Question

A restaurant manager collected data to predict monthly sales for the restaurant from monthly advertising expenses. The model created from the data showed that 36 percent of the variation in monthly sales could be explained by monthly advertising expenses. What was the value of the correlation coefficient? *

Answer 1

Answer:

The correlation coefficient is 0.60.

Step-by-step explanation:

R-squared is a statistical quantity that measures, just how near the values are to the fitted regression line.
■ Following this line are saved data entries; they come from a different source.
-- pv_equiv track=rewrite | github.com/leeyejin1231/PCCP | 14_PCCP 모의고사/04.py | solution
-- ===== SOURCE A (Python) =====
-- def solution(input_string):
--     answer = []
--     apear = []
--
--     for i in range(len(input_string)):
--         if input_string[i] not in apear:
--             apear.append(input_string[i])
--         else:
--             if input_string[i-1] != input_string[i] and input_string[i] not in answer:
--                 answer.append(str(input_string[i]))
--     if answer:
--         answer.sort()
--         return ''.join(answer)
--     else:
--         return 'N'
-- ===== SOURCE B (Python) =====
-- def solution(input_string):
--     # Collapse the string into maximal runs, count runs per character,
--     # and report (sorted) the characters that start at least two runs.
--     runs = []
--     for ch in input_string:
--         if not runs or runs[-1] != ch:
--             runs.append(ch)
--     counts = {}
--     for k in runs:
--         counts[k] = counts.get(k, 0) + 1
--     repeated = sorted(k for k, c in counts.items() if c >= 2)
--     return ''.join(repeated) if repeated else 'N'
-- ===== Notes on version B (the rewrite author's own statement) =====
-- stated objective: alternative
-- what changed: A repeatedly scans its seen-characters and result lists inside an index loop that compares each character with its predecessor; B collapses the string into maximal runs in one pass, tallies runs per character in a dict, and reports the sorted characters with at least two runs.
import Mathlib
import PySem

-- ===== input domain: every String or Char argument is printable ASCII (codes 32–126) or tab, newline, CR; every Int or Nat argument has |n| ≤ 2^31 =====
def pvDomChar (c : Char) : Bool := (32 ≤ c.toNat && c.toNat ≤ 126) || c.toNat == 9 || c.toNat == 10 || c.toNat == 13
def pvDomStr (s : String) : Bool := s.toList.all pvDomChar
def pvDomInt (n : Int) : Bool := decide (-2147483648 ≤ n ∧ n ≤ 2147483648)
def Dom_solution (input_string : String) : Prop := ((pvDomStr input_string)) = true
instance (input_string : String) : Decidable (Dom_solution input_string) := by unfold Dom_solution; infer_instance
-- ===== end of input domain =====

-- B replaces A's membership-scan index loop by a run-collapse plus a per-character run counter
-- (collect the characters that begin at least two maximal runs); objective: alternative.

-- ===== PORT A =====
-- one iteration of A's 'for i in range(len(input_string))' body; state = (answer, apear)
def solutionStep (s : List Char) (st : List Char × List Char) (i : Int) : List Char × List Char :=
  let c := PySem.List.pyGetD s i ' '
  if ¬ st.2.contains c then (st.1, st.2 ++ [c])
  else if PySem.List.pyGetD s (i - 1) ' ' ≠ c ∧ ¬ st.1.contains c then (st.1 ++ [c], st.2)
  else st

def solution (input_string : String) : String :=
  let s := input_string.toList
  let st := (PySem.List.pyRange 0 (s.length : Int) 1).foldl (solutionStep s) ([], [])
  if st.1 ≠ [] then String.mk (PySem.List.sorted st.1 (fun x => x) false) else "N"

-- ===== PORT B =====
-- the maximal-run keys of cs (Source B's first loop)
def runsOf (cs : List Char) : List Char :=
  cs.foldl (fun runs ch => if runs = [] ∨ runs.getLast? ≠ some ch then runs ++ [ch] else runs) []

def solution_alt (input_string : String) : String :=
  let runs := runsOf input_string.toList
  let counts := runs.foldl (fun (d : PySem.Dict Char Int) k => d.insert k (d.getD k 0 + 1)) PySem.Dict.empty
  let repeated := PySem.List.sorted ((counts.items.filter (fun p => 2 ≤ p.2)).map (·.1)) (fun x => x) false
  if repeated ≠ [] then String.mk repeated else "N"

-- ===== PRECONDITION & SPEC =====
def Spec_solution (input_string : String) (out : String) : Prop := out = solution_alt input_string
instance (input_string : String) (out : String) : Decidable (Spec_solution input_string out) := by unfold Spec_solution; infer_instance

-- ===== CLAIM (what is proved, stated in full; the proofs are below) =====
def Claim_equal_solution : Prop := ∀ (input_string : String), Dom_solution input_string → Spec_solution input_string (solution input_string)

-- ===== LEMMAS AND PROOFS =====

-- run-collapse step of Source B, named for the proofs
def runStep (runs : List Char) (ch : Char) : List Char :=
  if runs = [] ∨ runs.getLast? ≠ some ch then runs ++ [ch] else runs

theorem runsOf_eq_foldl (cs : List Char) : runsOf cs = cs.foldl runStep [] := rfl

theorem runsOf_append_singleton (p : List Char) (c : Char) :
    runsOf (p ++ [c]) = runStep (runsOf p) c := by
  simp [runsOf_eq_foldl, List.foldl_append, runStep]

theorem runsOf_getLast? (p : List Char) : (runsOf p).getLast? = p.getLast? := by
  induction p using List.reverseRecOn with
  | nil => rfl
  | append_singleton p c ih =>
      rw [runsOf_append_singleton, runStep]
      split_ifs with h
      · simp
      · push_neg at h
        simp [h.2]

theorem mem_runsOf (p : List Char) (c : Char) : c ∈ runsOf p ↔ c ∈ p := by
  induction p using List.reverseRecOn with
  | nil => simp [runsOf]
  | append_singleton p x ih =>
      rw [runsOf_append_singleton, runStep]
      split_ifs with h
      · simp [ih]
      · push_neg at h
        have hx : x ∈ runsOf p := List.mem_of_getLast? h.2
        constructor
        · intro hc; simp [ih.mp hc]
        · intro hc
          rcases List.mem_append.mp hc with hc | hc
          · exact ih.mpr hc
          · simp at hc; subst hc; exact hx

theorem count_runsOf_zero (p : List Char) (c : Char) (hc : c ∉ p) :
    (runsOf p).count c = 0 := by
  rw [List.count_eq_zero]
  exact fun h => hc ((mem_runsOf p c).mp h)

theorem ofList_append_singleton (p : List Char) (c : Char) :
    PySem.Set.ofList (p ++ [c]) = PySem.Set.add (PySem.Set.ofList p) c := by
  simp [PySem.Set.ofList_eq_foldl, List.foldl_append]

-- joint invariant of A's loop state over the processed prefix
def InvA (p : List Char) (st : List Char × List Char) : Prop :=
  st.2 = PySem.Set.ofList p ∧ st.1.Nodup ∧ ∀ c, c ∈ st.1 ↔ 2 ≤ (runsOf p).count c

theorem invA_fold (s : List Char) :
    ∀ n : Nat, n ≤ s.length →
      InvA (s.take n) ((PySem.List.pyRange 0 (n : Int) 1).foldl (solutionStep s) ([], [])) := by
  intro n
  induction n with
  | zero => intro _; simp [InvA, PySem.Set.ofList, runsOf]
  | succ n ih =>
      intro hn
      have hn' : n ≤ s.length := Nat.le_of_succ_le hn
      have hlt : n < s.length := hn
      have hrange : PySem.List.pyRange 0 ((n + 1 : Nat) : Int) 1
          = PySem.List.pyRange 0 (n : Int) 1 ++ [(n : Int)] := by
        push_cast
        exact PySem.List.pyRange_one_succ_right (by positivity)
      rw [hrange, List.foldl_append]
      obtain ⟨h2, h1, h3⟩ := ih hn'
      set st := (PySem.List.pyRange 0 (n : Int) 1).foldl (solutionStep s) ([], []) with hst
      have htake : s.take (n + 1) = s.take n ++ [s[n]] := List.take_succ_eq_append_getElem hlt
      rw [htake]
      have hc : PySem.List.pyGetD s ((n : Nat) : Int) ' ' = s[n] := PySem.List.pyGetD_ofNat s n ' ' hlt
      have hcontains : (st.2.contains s[n] = true) ↔ s[n] ∈ s.take n := by
        rw [h2]
        simp [PySem.Set.mem_ofList]
      unfold InvA
      simp only [List.foldl_cons, List.foldl_nil, solutionStep, hc]
      by_cases hmem : s[n] ∈ s.take n
      · -- the character was seen before: else-branch of A
        rw [if_neg (not_not_intro (hcontains.mpr hmem))]
        have hp_ne : s.take n ≠ [] := by intro h; rw [h] at hmem; simp at hmem
        have hn1 : 1 ≤ n := by
          by_contra h
          have h0 : n = 0 := by omega
          subst h0; simp at hp_ne
        have htk : s.take n = s.take (n - 1) ++ [s[n - 1]] := by
          have h' := List.take_succ_eq_append_getElem (l := s) (i := n - 1) (by omega)
          rwa [Nat.sub_add_cancel hn1] at h'
        have hlast : (s.take n).getLast? = some s[n - 1] := by rw [htk, List.getLast?_concat]
        have hprev : PySem.List.pyGetD s ((n : Int) - 1) ' ' = s[n - 1] := by
          have hcast : ((n : Int) - 1) = ((n - 1 : Nat) : Int) := by omega
          rw [hcast]
          exact PySem.List.pyGetD_ofNat s (n - 1) ' ' (by omega)
        have hrlast : (runsOf (s.take n)).getLast? = some s[n - 1] := by
          rw [runsOf_getLast?, hlast]
        have hmemr : s[n] ∈ runsOf (s.take n) := (mem_runsOf _ _).mpr hmem
        have hr_ne : runsOf (s.take n) ≠ [] := List.ne_nil_of_mem hmemr
        have hap : PySem.Set.ofList (s.take n ++ [s[n]]) = st.2 := by
          rw [h2, ofList_append_singleton, PySem.Set.add, if_pos (by simp [PySem.Set.mem_ofList, hmem])]
        by_cases hpc : s[n - 1] = s[n]
        · -- previous char equals current char: A keeps its state, the runs are unchanged
          have hcond : ¬ (PySem.List.pyGetD s ((n : Int) - 1) ' ' ≠ s[n] ∧ ¬ st.1.contains s[n] = true) := by
            intro h; exact h.1 (by rw [hprev, hpc])
          rw [if_neg hcond]
          have hruns : runsOf (s.take n ++ [s[n]]) = runsOf (s.take n) := by
            rw [runsOf_append_singleton, runStep, if_neg]
            push_neg
            exact ⟨hr_ne, by rw [hrlast, hpc]⟩
          exact ⟨hap.symm, h1, fun x => by rw [hruns]; exact h3 x⟩
        · -- previous char differs: the current char starts one more run
          have hruns : runsOf (s.take n ++ [s[n]]) = runsOf (s.take n) ++ [s[n]] := by
            rw [runsOf_append_singleton, runStep, if_pos]
            right; rw [hrlast]; simp [hpc]
          have hcount1 : 1 ≤ (runsOf (s.take n)).count s[n] := List.count_pos_iff.mpr hmemr
          by_cases hans : s[n] ∈ st.1
          · have hcond : ¬ (PySem.List.pyGetD s ((n : Int) - 1) ' ' ≠ s[n] ∧ ¬ st.1.contains s[n] = true) := by
              intro h; exact h.2 (by simp [hans])
            rw [if_neg hcond]
            refine ⟨hap.symm, h1, fun x => ?_⟩
            rw [hruns, List.count_append]
            have hone : List.count x [s[n]] = if x = s[n] then 1 else 0 := by
              by_cases hx : x = s[n]
              · subst hx; simp
              · rw [if_neg hx]
                exact List.count_eq_zero.mpr (by simp [hx])
            rw [hone]
            by_cases hx : x = s[n]
            · subst hx
              rw [if_pos rfl]
              have h2c := (h3 _).mp hans
              constructor
              · intro _; omega
              · intro _; exact hans
            · rw [if_neg hx, Nat.add_zero]
              exact h3 x
          · have hcond : (PySem.List.pyGetD s ((n : Int) - 1) ' ' ≠ s[n] ∧ ¬ st.1.contains s[n] = true) := by
              refine ⟨by rw [hprev]; exact fun h => hpc h, by simp [hans]⟩
            rw [if_pos hcond]
            refine ⟨hap.symm, ?_, fun x => ?_⟩
            · rw [List.nodup_append]
              refine ⟨h1, by simp, ?_⟩
              intro a ha b hb heq
              simp only [List.mem_cons, List.not_mem_nil, or_false] at hb
              subst hb
              exact hans (heq ▸ ha)
            · rw [hruns, List.count_append]
              have hone : List.count x [s[n]] = if x = s[n] then 1 else 0 := by
                by_cases hx : x = s[n]
                · subst hx; simp
                · rw [if_neg hx]
                  exact List.count_eq_zero.mpr (by simp [hx])
              rw [hone]
              simp only [List.mem_append, List.mem_singleton]
              by_cases hx : x = s[n]
              · subst hx
                rw [if_pos rfl]
                constructor
                · intro _; omega
                · intro _; right; rfl
              · rw [if_neg hx, Nat.add_zero]
                constructor
                · rintro (h | h)
                  · exact (h3 x).mp h
                  · exact absurd h hx
                · intro h; exact Or.inl ((h3 x).mpr h)
      · -- first occurrence: appended to apear, and a first run of this char begins
        rw [if_pos (fun h => hmem (hcontains.mp h))]
        have hnr : s[n] ∉ runsOf (s.take n) := fun h => hmem ((mem_runsOf _ _).mp h)
        have hruns : runsOf (s.take n ++ [s[n]]) = runsOf (s.take n) ++ [s[n]] := by
          rw [runsOf_append_singleton, runStep, if_pos]
          by_cases h0 : runsOf (s.take n) = []
          · exact Or.inl h0
          · exact Or.inr (fun h => hnr (List.mem_of_getLast? h))
        refine ⟨?_, h1, fun x => ?_⟩
        · rw [h2, ofList_append_singleton,
            PySem.Set.add_of_not_mem (fun h => hmem ((PySem.Set.mem_ofList _ _).mp h))]
        · rw [hruns, List.count_append]
          have hone : List.count x [s[n]] = if x = s[n] then 1 else 0 := by
            by_cases hx : x = s[n]
            · subst hx; simp
            · rw [if_neg hx]
              exact List.count_eq_zero.mpr (by simp [hx])
          rw [hone]
          by_cases hx : x = s[n]
          · subst hx
            rw [if_pos rfl, count_runsOf_zero _ _ hmem]
            constructor
            · intro h
              have h2c := (h3 _).mp h
              rw [count_runsOf_zero _ _ hmem] at h2c
              omega
            · intro h; omega
          · rw [if_neg hx, Nat.add_zero]
            exact h3 x

-- final agreement
theorem solution_spec : Claim_equal_solution := by
  unfold Claim_equal_solution
  intro input_string _
  unfold Spec_solution solution solution_alt
  dsimp only
  obtain ⟨h2, h1, h3⟩ := invA_fold input_string.toList input_string.toList.length le_rfl
  rw [List.take_length] at h2 h3
  set p := input_string.toList with hp
  set st := (PySem.List.pyRange 0 ((p.length : Nat) : Int) 1).foldl (solutionStep p) ([], []) with hst
  set runs := runsOf p with hruns
  have hcounter :
      (runs.foldl (fun (d : PySem.Dict Char Int) k => d.insert k (d.getD k 0 + 1)) PySem.Dict.empty)
        = PySem.Dict.counter runs := PySem.Dict.foldl_insert_getD_add_one_eq_counter runs
  rw [hcounter, PySem.Dict.items_counter]
  have hRbase :
      (((PySem.Set.ofList runs).map (fun k => (k, (runs.count k : Int)))).filter
          (fun q => decide (2 ≤ q.2))).map (fun q => q.1)
        = (PySem.Set.ofList runs).filter (fun k => decide (2 ≤ (runs.count k : Int))) := by
    rw [List.filter_map, List.map_map]
    simp [Function.comp_def]
  rw [hRbase]
  set R := (PySem.Set.ofList runs).filter (fun k => decide (2 ≤ (runs.count k : Int))) with hR
  have hR_nodup : R.Nodup := (PySem.Set.nodup_ofList runs).filter _
  have hR_mem : ∀ c, c ∈ R ↔ 2 ≤ runs.count c := by
    intro c
    rw [hR, List.mem_filter]
    constructor
    · rintro ⟨_, h⟩
      simp at h
      exact_mod_cast h
    · intro h
      refine ⟨?_, by simpa using (by exact_mod_cast h : (2 : Int) ≤ (runs.count c : Int))⟩
      rw [PySem.Set.mem_ofList]
      exact List.count_pos_iff.mp (by omega)
  have hperm : st.1.Perm R := by
    rw [List.perm_ext_iff_of_nodup h1 hR_nodup]
    intro c
    rw [h3 c, hR_mem c]
  have hsorted : PySem.List.sorted st.1 (fun x => x) false = PySem.List.sorted R (fun x => x) false := by
    rw [PySem.List.sorted_id_eq_sorted_id_iff_perm]
    exact hperm
  have hnil_iff : st.1 = [] ↔ R = [] := by
    constructor
    · intro h; exact (h ▸ hperm).symm.eq_nil
    · intro h; exact (h ▸ hperm).eq_nil
  by_cases hnil : st.1 = []
  · rw [if_neg (by simp [hnil]), if_neg (by simp [PySem.List.sorted_eq_nil_iff, hnil_iff.mp hnil])]
  · rw [if_pos hnil, if_pos (by simp only [ne_eq, PySem.List.sorted_eq_nil_iff]; exact fun h => hnil (hnil_iff.mpr h)), hsorted]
It is also known as the coefficient-of-determination.

The coefficient of determination R² specifies the percentage of the variance in the dependent variable (Y) that is forecasted or explained by linear regression and the forecaster variable (X, also recognized as the independent-variable).

The coefficient of determination R² can be computed by the formula,

$R^{2}=[r(X,Y)]^{2}$

The coefficient of determination is the square of the correlation coefficient.

The restaurant manager wanted to estimate the monthly sales for the restaurant from monthly advertising expenses.

Here,

Y = monthly sales for the restaurant

X = monthly advertising expenses

It is provided that, 36% of the variation in monthly sales could be explained by monthly advertising expenses.

That is, the value of R² is 0.36.

Compute the correlation coefficient value between X and Y as follows:

$[r(X,Y)]^{2}=R^{2}$

               $=\sqrt{R^{2}}\\=\sqrt{0.36}\\=\pm0.60$

Now the values of monthly sales and monthly advertising expenses can never be negative.

So, the correlation between the two variables can never be negative either.

Thus, the correlation coefficient is 0.60.

Answer 2

Answer:

The value of the coefficient of correlation (r) is 0.6.

Step-by-step explanation:

It has been provided that the coefficient of determination $(R^{2} )= 0.36$.

It is known that the coefficient of determination depicts the variation in the dependent variation which is explained by the explanatory (independent) variable. The symbol used for the coefficient of determination is $(R^{2} )$.

To compute the correlation coefficient from the coefficient of determination the square root is taken.

Here, the value of the correlation coefficient can be computed as:

Correlation coefficient (r) = $\sqrt{R^{2} } = \sqrt{0.36} =0.6$

Thus, the value of the coefficient of correlation (r) is 0.6.